It was a stunning gothic revival building with stone staircases worn by generations of scholars. I was invited to climb the great looming tower to take in the view of the Hudson one time, but all I remember was the trace of pigeon corpses imprinted into more than a century of grime.
When I mention the job I held in my twenties, folks get a wistful sort look in their eyes. They conjure a romantic notion of what it must mean to dwell in the world of books.
In reality, the work had nothing to do with reading all day. Though I could always rely on colleagues for the best recommendations to add to my endless after-work TBR pile, I rarely got to talk about the content of the collection at all. Instead, I fussed over students’ work study schedules, crafted emails to the faculty committee, and worried about the mold we’d found in the area of the basement where they shelved the sociology volumes.
A curator is defined as “someone who is a keeper or custodian of a museum or other collection.” That word wasn’t actually in my job description, but everyone at the library, from the director to the guy who worked the circulation desk at midnight on Fridays, essentially did the work of a curator.

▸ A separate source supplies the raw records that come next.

-- pv_equiv track=rewrite | github.com/PheeZz/Algorythms-and-structure-of-data | Lab_16_PackingTask/main.py | inNsystem
-- ===== SOURCE A (Python) =====
-- def inNsystem(index, boxes, item_count):
--     res = []
--     while index > 0:
--         res.append(index % boxes)
--         index = index // boxes
--     res.reverse()
--     for _ in range(item_count - len(res)):
--         res.insert(0, 0)  # дополняем массив нулями до количества предметов
--     return res
-- ===== SOURCE B (Python) =====
-- def _digits(n, b):
--     # most-significant-first digits of n in base b (same divmod chain as the task)
--     return [] if n <= 0 else _digits(n // b, b) + [n % b]
--
-- def inNsystem(index, boxes, item_count):
--     digits = _digits(index, boxes)
--     return [0] * (item_count - len(digits)) + digits
-- ===== Notes on version B (the rewrite author's own statement) =====
-- stated objective: faster
-- what changed: Replaces the append/reverse loop and the quadratic insert(0,0) padding loop with a recursive helper emitting digits most-significant-first and a single [0]*k front padding (linear).
import Mathlib
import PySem

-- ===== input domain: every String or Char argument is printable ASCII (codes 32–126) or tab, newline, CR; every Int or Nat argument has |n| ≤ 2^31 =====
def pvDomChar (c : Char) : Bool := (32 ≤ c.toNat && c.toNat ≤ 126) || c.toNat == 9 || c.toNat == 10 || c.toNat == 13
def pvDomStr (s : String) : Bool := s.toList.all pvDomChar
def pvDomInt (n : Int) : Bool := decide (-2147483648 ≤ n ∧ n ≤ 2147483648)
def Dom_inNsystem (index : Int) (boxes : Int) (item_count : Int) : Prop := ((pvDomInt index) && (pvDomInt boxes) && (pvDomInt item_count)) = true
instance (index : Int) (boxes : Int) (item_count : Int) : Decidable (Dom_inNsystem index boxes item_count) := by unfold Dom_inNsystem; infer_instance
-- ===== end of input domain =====

-- ===== PORT A =====
-- while loop ported with fuel = index.toNat (enough iterations: index strictly
-- decreases each step for boxes ≥ 2 or boxes < 0; Pre_ excludes boxes ∈ {0,1} with index > 0,
-- where the Python raises ZeroDivisionError resp. loops forever)
def inNsystemLoop (fuel : Nat) (index boxes : Int) (res : List Int) : List Int :=
  match fuel with
  | 0 => res
  | fuel + 1 =>
    if index > 0 then
      inNsystemLoop fuel (PySem.Int.floordiv index boxes) boxes (res ++ [PySem.Int.mod index boxes])
    else res

def inNsystem (index : Int) (boxes : Int) (item_count : Int) : List Int :=
  let res := (inNsystemLoop (index.toNat + 1) index boxes []).reverse
  (PySem.List.pyRange 0 (item_count - res.length) 1).foldl
    (fun l _ => PySem.List.insert l 0 0) res

-- ===== PORT B =====
-- recursive helper, same fuel discipline
def digitsB (fuel : Nat) (n b : Int) : List Int :=
  match fuel with
  | 0 => []
  | fuel + 1 =>
    if n ≤ 0 then [] else digitsB fuel (PySem.Int.floordiv n b) b ++ [PySem.Int.mod n b]

def inNsystem_alt (index : Int) (boxes : Int) (item_count : Int) : List Int :=
  let digits := digitsB (index.toNat + 1) index boxes
  List.replicate (item_count - digits.length).toNat 0 ++ digits

-- ===== PRECONDITION & SPEC =====
-- Pre_ excludes only inputs where the Python A does not return: boxes = 0 with index > 0
-- (ZeroDivisionError) and boxes = 1 with index > 0 (the while loop never terminates).
def Pre_inNsystem (index : Int) (boxes : Int) (item_count : Int) : Prop :=
  index ≤ 0 ∨ boxes < 0 ∨ 2 ≤ boxes
instance (index : Int) (boxes : Int) (item_count : Int) : Decidable (Pre_inNsystem index boxes item_count) := by
  unfold Pre_inNsystem; infer_instance

def pvWitness_inNsystem : Int × Int × Int := (5, 2, 4)

def Spec_inNsystem (index : Int) (boxes : Int) (item_count : Int) (out : List Int) : Prop := out = inNsystem_alt index boxes item_count
instance (index : Int) (boxes : Int) (item_count : Int) (out : List Int) : Decidable (Spec_inNsystem index boxes item_count out) := by unfold Spec_inNsystem; infer_instance

-- ===== CLAIM (what is proved, stated in full; the proofs are below) =====
def Claim_equal_inNsystem : Prop := ∀ (index : Int) (boxes : Int) (item_count : Int), Dom_inNsystem index boxes item_count → Pre_inNsystem index boxes item_count → Spec_inNsystem index boxes item_count (inNsystem index boxes item_count)

-- ===== LEMMAS AND PROOFS =====

theorem inNsystemLoop_eq_digitsB (fuel : Nat) : ∀ (n b : Int) (res : List Int),
    inNsystemLoop fuel n b res = res ++ (digitsB fuel n b).reverse := by
  induction fuel with
  | zero => intro n b res; simp [inNsystemLoop, digitsB]
  | succ fuel ih =>
    intro n b res
    by_cases h : n > 0
    · simp only [inNsystemLoop, digitsB, if_pos h, if_neg (by omega : ¬ n ≤ 0), ih]
      simp
    · simp [inNsystemLoop, digitsB, h, (by omega : n ≤ 0)]

theorem foldl_insert_zero (ys : List Int) : ∀ (res : List Int),
    ys.foldl (fun l _ => PySem.List.insert l 0 0) res = List.replicate ys.length 0 ++ res := by
  induction ys with
  | nil => intro res; simp
  | cons y ys ih =>
    intro res
    simp only [List.foldl_cons, PySem.List.insert_zero, ih, List.length_cons,
      List.replicate_succ']
    simp

-- ===== VERDICT (by name: the statement is the Claim_ definition above) =====
theorem inNsystem_spec : Claim_equal_inNsystem := by
  intro index boxes item_count _ _
  unfold Spec_inNsystem inNsystem inNsystem_alt
  simp only [inNsystemLoop_eq_digitsB, List.nil_append, List.reverse_reverse,
    foldl_insert_zero, PySem.List.length_pyRange_one, sub_zero]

It was good work. It was tedious work. It was always more about HR and facilities management and making lunch plans than it was about the power of words.
Because I was young enough to believe “what I will be when I grow up” would be a single, elegant idea, I spent a great deal of time worrying that I’d be forever tasked with the care of books and would never have a chance to write one.
With all the drama of a gothic heroine in Banana Republic trousers, I lamented that I’d always be a curator and never a creator.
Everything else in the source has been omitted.